-- pv_equiv track=rewrite | github.com/yugao-uoft/Galapagos_Cluster_Builder | python_scripts/utils.py | get_num_compute_kernel_per_cluster
-- ===== SOURCE A (Python) =====
-- def get_num_compute_kernel_per_cluster(json_object, num_compute_kernel_per_layer):
--     cluster = json_object['cluster']
--     # compute number of kernels for each cluster, only compute kernels
--     num_kernel_per_cluster = [0 for _ in range(len(cluster))]
--     for i in range(len(cluster)):
--         temp = 0
--         for j in range(len(cluster[i])):
--             if cluster[i][j] == 'attention_0':
--                 temp += num_compute_kernel_per_layer[0]
--             elif cluster[i][j] == 'attention_1':
--                 temp += num_compute_kernel_per_layer[1]
--             elif cluster[i][j] == 'attention_2':
--                 temp += num_compute_kernel_per_layer[2]
--             elif cluster[i][j] == 'attention_output_0':
--                 temp += num_compute_kernel_per_layer[3]
--             elif cluster[i][j] == 'attention_output_1':
--                 temp += num_compute_kernel_per_layer[4]
--             elif cluster[i][j] == 'intermediate_0':
--                 temp += num_compute_kernel_per_layer[5]
--             elif cluster[i][j] == 'intermediate_output_0':
--                 temp += num_compute_kernel_per_layer[6]
--             elif cluster[i][j] == 'intermediate_output_1':
--                 temp += num_compute_kernel_per_layer[7]
--         num_kernel_per_cluster[i] = temp
--     return num_kernel_per_cluster
-- ===== SOURCE B (Python) =====
-- _LABELS = ['attention_0', 'attention_1', 'attention_2',
--            'attention_output_0', 'attention_output_1',
--            'intermediate_0', 'intermediate_output_0', 'intermediate_output_1']
--
--
-- def get_num_compute_kernel_per_cluster(json_object, num_compute_kernel_per_layer):
--     totals = []
--     for labels in json_object['cluster']:
--         freq = {}
--         for lbl in labels:
--             freq[lbl] = freq.get(lbl, 0) + 1
--         totals.append(sum(freq[name] * num_compute_kernel_per_layer[idx]
--                           for idx, name in enumerate(_LABELS) if name in freq))
--     return totals
-- ===== Notes on version B (the rewrite author's own statement) =====
-- stated objective: idiomatic
-- what changed: Replaces the per-element 8-way if-elif accumulator with a two-phase count-then-weighted-sum: build a frequency histogram of each cluster's labels, then dot-product it against the fixed label list with their per-layer kernel weights.
import Mathlib
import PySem

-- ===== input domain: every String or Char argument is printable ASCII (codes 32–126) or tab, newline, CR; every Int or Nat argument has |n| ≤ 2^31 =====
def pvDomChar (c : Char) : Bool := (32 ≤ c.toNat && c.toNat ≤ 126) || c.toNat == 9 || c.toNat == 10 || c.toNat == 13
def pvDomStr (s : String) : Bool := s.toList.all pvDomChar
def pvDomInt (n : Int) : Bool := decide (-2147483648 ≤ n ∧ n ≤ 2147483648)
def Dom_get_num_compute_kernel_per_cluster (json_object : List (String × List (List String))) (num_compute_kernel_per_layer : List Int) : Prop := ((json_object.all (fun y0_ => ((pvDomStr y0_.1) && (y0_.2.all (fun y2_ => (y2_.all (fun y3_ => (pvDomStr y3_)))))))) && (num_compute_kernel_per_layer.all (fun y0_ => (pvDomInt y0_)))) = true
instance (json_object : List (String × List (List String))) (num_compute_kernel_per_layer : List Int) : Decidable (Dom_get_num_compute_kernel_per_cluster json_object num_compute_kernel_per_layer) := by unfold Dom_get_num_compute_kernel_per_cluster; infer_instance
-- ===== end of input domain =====

-- B replaces A's per-element 8-way if-elif accumulator with a per-cluster frequency
-- histogram dotted against the fixed label list (idiomatic count-then-weighted-sum).


-- ===== PORT A =====
def get_num_compute_kernel_per_cluster (json_object : List (String × List (List String))) (num_compute_kernel_per_layer : List Int) : List Int :=
  match (PySem.Dict.mk json_object).get? "cluster" with
  | none => []   -- KeyError in Python; excluded by Pre_
  | some cluster =>
    -- for i in range(len(cluster)): temp = 0; for j …: if-elif chain; result list in order
    cluster.map (fun ci =>
      ci.foldl (fun temp lbl =>
        if lbl = "attention_0" then temp + PySem.List.pyGetD num_compute_kernel_per_layer 0 0
        else if lbl = "attention_1" then temp + PySem.List.pyGetD num_compute_kernel_per_layer 1 0
        else if lbl = "attention_2" then temp + PySem.List.pyGetD num_compute_kernel_per_layer 2 0
        else if lbl = "attention_output_0" then temp + PySem.List.pyGetD num_compute_kernel_per_layer 3 0
        else if lbl = "attention_output_1" then temp + PySem.List.pyGetD num_compute_kernel_per_layer 4 0
        else if lbl = "intermediate_0" then temp + PySem.List.pyGetD num_compute_kernel_per_layer 5 0
        else if lbl = "intermediate_output_0" then temp + PySem.List.pyGetD num_compute_kernel_per_layer 6 0
        else if lbl = "intermediate_output_1" then temp + PySem.List.pyGetD num_compute_kernel_per_layer 7 0
        else temp) 0)

-- ===== PORT B =====
def pvLabels : List String :=
  ["attention_0", "attention_1", "attention_2", "attention_output_0", "attention_output_1",
   "intermediate_0", "intermediate_output_0", "intermediate_output_1"]

def get_num_compute_kernel_per_cluster_alt (json_object : List (String × List (List String))) (num_compute_kernel_per_layer : List Int) : List Int :=
  match (PySem.Dict.mk json_object).get? "cluster" with
  | none => []   -- KeyError in Python; excluded by Pre_
  | some cluster =>
    cluster.map (fun labels =>
      let freq := labels.foldl (fun d lbl => d.insert lbl (d.getD lbl 0 + 1)) PySem.Dict.empty
      (PySem.List.enumerate pvLabels 0).foldl (fun acc p =>
        if freq.contains p.2 then acc + freq.getD p.2 0 * PySem.List.pyGetD num_compute_kernel_per_layer p.1 0 else acc) 0)

-- ===== PRECONDITION & SPEC =====
-- Pre_ excludes exactly the inputs where Python A raises: a missing 'cluster' key (KeyError), and
-- clusters containing the k-th known label while num_compute_kernel_per_layer has ≤ k entries (IndexError).
def Pre_get_num_compute_kernel_per_cluster (json_object : List (String × List (List String))) (num_compute_kernel_per_layer : List Int) : Prop :=
  (PySem.Dict.mk json_object).contains "cluster" = true ∧
  ∀ p ∈ pvLabels.zipIdx, (∃ c ∈ (PySem.Dict.mk json_object).getD "cluster" [], p.1 ∈ c) →
    p.2 < num_compute_kernel_per_layer.length
instance (json_object : List (String × List (List String))) (num_compute_kernel_per_layer : List Int) : Decidable (Pre_get_num_compute_kernel_per_cluster json_object num_compute_kernel_per_layer) := by unfold Pre_get_num_compute_kernel_per_cluster; infer_instance

def pvWitness_get_num_compute_kernel_per_cluster : (List (String × List (List String))) × List Int :=
  ([("cluster", [["attention_0", "intermediate_0", "attention_0"], ["junk"]])], [2, 3, 5, 7, 11, 13, 17, 19])

def Spec_get_num_compute_kernel_per_cluster (json_object : List (String × List (List String))) (num_compute_kernel_per_layer : List Int) (out : List Int) : Prop := out = get_num_compute_kernel_per_cluster_alt json_object num_compute_kernel_per_layer
instance (json_object : List (String × List (List String))) (num_compute_kernel_per_layer : List Int) (out : List Int) : Decidable (Spec_get_num_compute_kernel_per_cluster json_object num_compute_kernel_per_layer out) := by unfold Spec_get_num_compute_kernel_per_cluster; infer_instance

-- ===== CLAIM (what is proved, stated in full; the proofs are below) =====
def Claim_equal_get_num_compute_kernel_per_cluster : Prop := ∀ (json_object : List (String × List (List String))) (num_compute_kernel_per_layer : List Int), Dom_get_num_compute_kernel_per_cluster json_object num_compute_kernel_per_layer → Pre_get_num_compute_kernel_per_cluster json_object num_compute_kernel_per_layer → Spec_get_num_compute_kernel_per_cluster json_object num_compute_kernel_per_layer (get_num_compute_kernel_per_cluster json_object num_compute_kernel_per_layer)

-- ===== LEMMAS AND PROOFS =====

-- the per-element weight A adds for one label
def pvWeight (w : List Int) (lbl : String) : Int :=
  if lbl = "attention_0" then PySem.List.pyGetD w 0 0
  else if lbl = "attention_1" then PySem.List.pyGetD w 1 0
  else if lbl = "attention_2" then PySem.List.pyGetD w 2 0
  else if lbl = "attention_output_0" then PySem.List.pyGetD w 3 0
  else if lbl = "attention_output_1" then PySem.List.pyGetD w 4 0
  else if lbl = "intermediate_0" then PySem.List.pyGetD w 5 0
  else if lbl = "intermediate_output_0" then PySem.List.pyGetD w 6 0
  else if lbl = "intermediate_output_1" then PySem.List.pyGetD w 7 0
  else 0

lemma pvSum_eq (w : List Int) (c : List String) :
    (c.map (pvWeight w)).sum =
      (c.count "attention_0" : Int) * PySem.List.pyGetD w 0 0 +
      (c.count "attention_1" : Int) * PySem.List.pyGetD w 1 0 +
      (c.count "attention_2" : Int) * PySem.List.pyGetD w 2 0 +
      (c.count "attention_output_0" : Int) * PySem.List.pyGetD w 3 0 +
      (c.count "attention_output_1" : Int) * PySem.List.pyGetD w 4 0 +
      (c.count "intermediate_0" : Int) * PySem.List.pyGetD w 5 0 +
      (c.count "intermediate_output_0" : Int) * PySem.List.pyGetD w 6 0 +
      (c.count "intermediate_output_1" : Int) * PySem.List.pyGetD w 7 0 := by
  induction c with
  | nil => simp
  | cons x c ih =>
    simp only [List.map_cons, List.sum_cons, ih, List.count_cons]
    by_cases h0 : x = "attention_0"
    · subst h0; simp [pvWeight]; ring_nf
    by_cases h1 : x = "attention_1"
    · subst h1; simp [pvWeight]; ring_nf
    by_cases h2 : x = "attention_2"
    · subst h2; simp [pvWeight]; ring_nf
    by_cases h3 : x = "attention_output_0"
    · subst h3; simp [pvWeight]; ring_nf
    by_cases h4 : x = "attention_output_1"
    · subst h4; simp [pvWeight]; ring_nf
    by_cases h5 : x = "intermediate_0"
    · subst h5; simp [pvWeight]; ring_nf
    by_cases h6 : x = "intermediate_output_0"
    · subst h6; simp [pvWeight]; ring_nf
    by_cases h7 : x = "intermediate_output_1"
    · subst h7; simp [pvWeight]; ring_nf
    · simp [pvWeight, h0, h1, h2, h3, h4, h5, h6, h7]

lemma pvInner_eq (w : List Int) (c : List String) :
    c.foldl (fun temp lbl =>
        if lbl = "attention_0" then temp + PySem.List.pyGetD w 0 0
        else if lbl = "attention_1" then temp + PySem.List.pyGetD w 1 0
        else if lbl = "attention_2" then temp + PySem.List.pyGetD w 2 0
        else if lbl = "attention_output_0" then temp + PySem.List.pyGetD w 3 0
        else if lbl = "attention_output_1" then temp + PySem.List.pyGetD w 4 0
        else if lbl = "intermediate_0" then temp + PySem.List.pyGetD w 5 0
        else if lbl = "intermediate_output_0" then temp + PySem.List.pyGetD w 6 0
        else if lbl = "intermediate_output_1" then temp + PySem.List.pyGetD w 7 0
        else temp) 0 =
    (let freq := c.foldl (fun d lbl => d.insert lbl (d.getD lbl 0 + 1)) PySem.Dict.empty;
      (PySem.List.enumerate pvLabels 0).foldl (fun acc p =>
        if freq.contains p.2 then acc + freq.getD p.2 0 * PySem.List.pyGetD w p.1 0 else acc) 0) := by
  have hA : c.foldl (fun temp lbl =>
        if lbl = "attention_0" then temp + PySem.List.pyGetD w 0 0
        else if lbl = "attention_1" then temp + PySem.List.pyGetD w 1 0
        else if lbl = "attention_2" then temp + PySem.List.pyGetD w 2 0
        else if lbl = "attention_output_0" then temp + PySem.List.pyGetD w 3 0
        else if lbl = "attention_output_1" then temp + PySem.List.pyGetD w 4 0
        else if lbl = "intermediate_0" then temp + PySem.List.pyGetD w 5 0
        else if lbl = "intermediate_output_0" then temp + PySem.List.pyGetD w 6 0
        else if lbl = "intermediate_output_1" then temp + PySem.List.pyGetD w 7 0
        else temp) 0 = (c.map (pvWeight w)).sum := by
    have : (fun (temp : Int) (lbl : String) =>
        if lbl = "attention_0" then temp + PySem.List.pyGetD w 0 0
        else if lbl = "attention_1" then temp + PySem.List.pyGetD w 1 0
        else if lbl = "attention_2" then temp + PySem.List.pyGetD w 2 0
        else if lbl = "attention_output_0" then temp + PySem.List.pyGetD w 3 0
        else if lbl = "attention_output_1" then temp + PySem.List.pyGetD w 4 0
        else if lbl = "intermediate_0" then temp + PySem.List.pyGetD w 5 0
        else if lbl = "intermediate_output_0" then temp + PySem.List.pyGetD w 6 0
        else if lbl = "intermediate_output_1" then temp + PySem.List.pyGetD w 7 0
        else temp) = fun temp lbl => temp + pvWeight w lbl := by
      funext temp lbl
      unfold pvWeight
      split_ifs <;> simp
    rw [this, PySem.List.foldl_add]
    simp
  rw [hA, pvSum_eq]
  rw [show c.foldl (fun d lbl => d.insert lbl (d.getD lbl 0 + 1)) PySem.Dict.empty
        = PySem.Dict.counter c from PySem.Dict.foldl_insert_getD_add_one_eq_counter c]
  simp only [pvLabels, PySem.List.enumerate, List.foldl_cons, List.foldl_nil,
    PySem.Dict.contains_counter, PySem.Dict.getD_counter]
  have hif : ∀ (acc : Int) (s : String) (g : Int),
      (if c.contains s = true then acc + (c.count s : Int) * g else acc) = acc + (c.count s : Int) * g := by
    intro acc s g
    by_cases h : c.contains s = true
    · rw [if_pos h]
    · rw [if_neg h]
      have h0 : c.count s = 0 := by
        simp only [List.contains_eq_mem, decide_eq_true_eq] at h
        simpa [List.count_eq_zero] using h
      simp [h0]
  simp only [hif]
  ring_nf

-- ===== VERDICT (by name: the statement is the Claim_ definition above) =====
theorem get_num_compute_kernel_per_cluster_spec : Claim_equal_get_num_compute_kernel_per_cluster := by
  intro json_object num_compute_kernel_per_layer _hDom _hPre
  unfold Spec_get_num_compute_kernel_per_cluster
  unfold get_num_compute_kernel_per_cluster get_num_compute_kernel_per_cluster_alt
  cases (PySem.Dict.mk json_object).get? "cluster" with
  | none => rfl
  | some cluster =>
    simp only
    exact List.map_congr_left (fun c _ => pvInner_eq num_compute_kernel_per_layer c)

☆ ☆ ☆

▶ _What this task involves_
In the listing above, start at the line with "(let freq := c.foldl", go on through the line with "split_ifs <;> simp", and copy each of those lines exactly; leave out all the rest.

▶ _Solution for this problem_
    (let freq := c.foldl (fun d lbl => d.insert lbl (d.getD lbl 0 + 1)) PySem.Dict.empty;
      (PySem.List.enumerate pvLabels 0).foldl (fun acc p =>
        if freq.contains p.2 then acc + freq.getD p.2 0 * PySem.List.pyGetD w p.1 0 else acc) 0) := by
  have hA : c.foldl (fun temp lbl =>
        if lbl = "attention_0" then temp + PySem.List.pyGetD w 0 0
        else if lbl = "attention_1" then temp + PySem.List.pyGetD w 1 0
        else if lbl = "attention_2" then temp + PySem.List.pyGetD w 2 0
        else if lbl = "attention_output_0" then temp + PySem.List.pyGetD w 3 0
        else if lbl = "attention_output_1" then temp + PySem.List.pyGetD w 4 0
        else if lbl = "intermediate_0" then temp + PySem.List.pyGetD w 5 0
        else if lbl = "intermediate_output_0" then temp + PySem.List.pyGetD w 6 0
        else if lbl = "intermediate_output_1" then temp + PySem.List.pyGetD w 7 0
        else temp) 0 = (c.map (pvWeight w)).sum := by
    have : (fun (temp : Int) (lbl : String) =>
        if lbl = "attention_0" then temp + PySem.List.pyGetD w 0 0
        else if lbl = "attention_1" then temp + PySem.List.pyGetD w 1 0
        else if lbl = "attention_2" then temp + PySem.List.pyGetD w 2 0
        else if lbl = "attention_output_0" then temp + PySem.List.pyGetD w 3 0
        else if lbl = "attention_output_1" then temp + PySem.List.pyGetD w 4 0
        else if lbl = "intermediate_0" then temp + PySem.List.pyGetD w 5 0
        else if lbl = "intermediate_output_0" then temp + PySem.List.pyGetD w 6 0
        else if lbl = "intermediate_output_1" then temp + PySem.List.pyGetD w 7 0
        else temp) = fun temp lbl => temp + pvWeight w lbl := by
      funext temp lbl
      unfold pvWeight
      split_ifs <;> simp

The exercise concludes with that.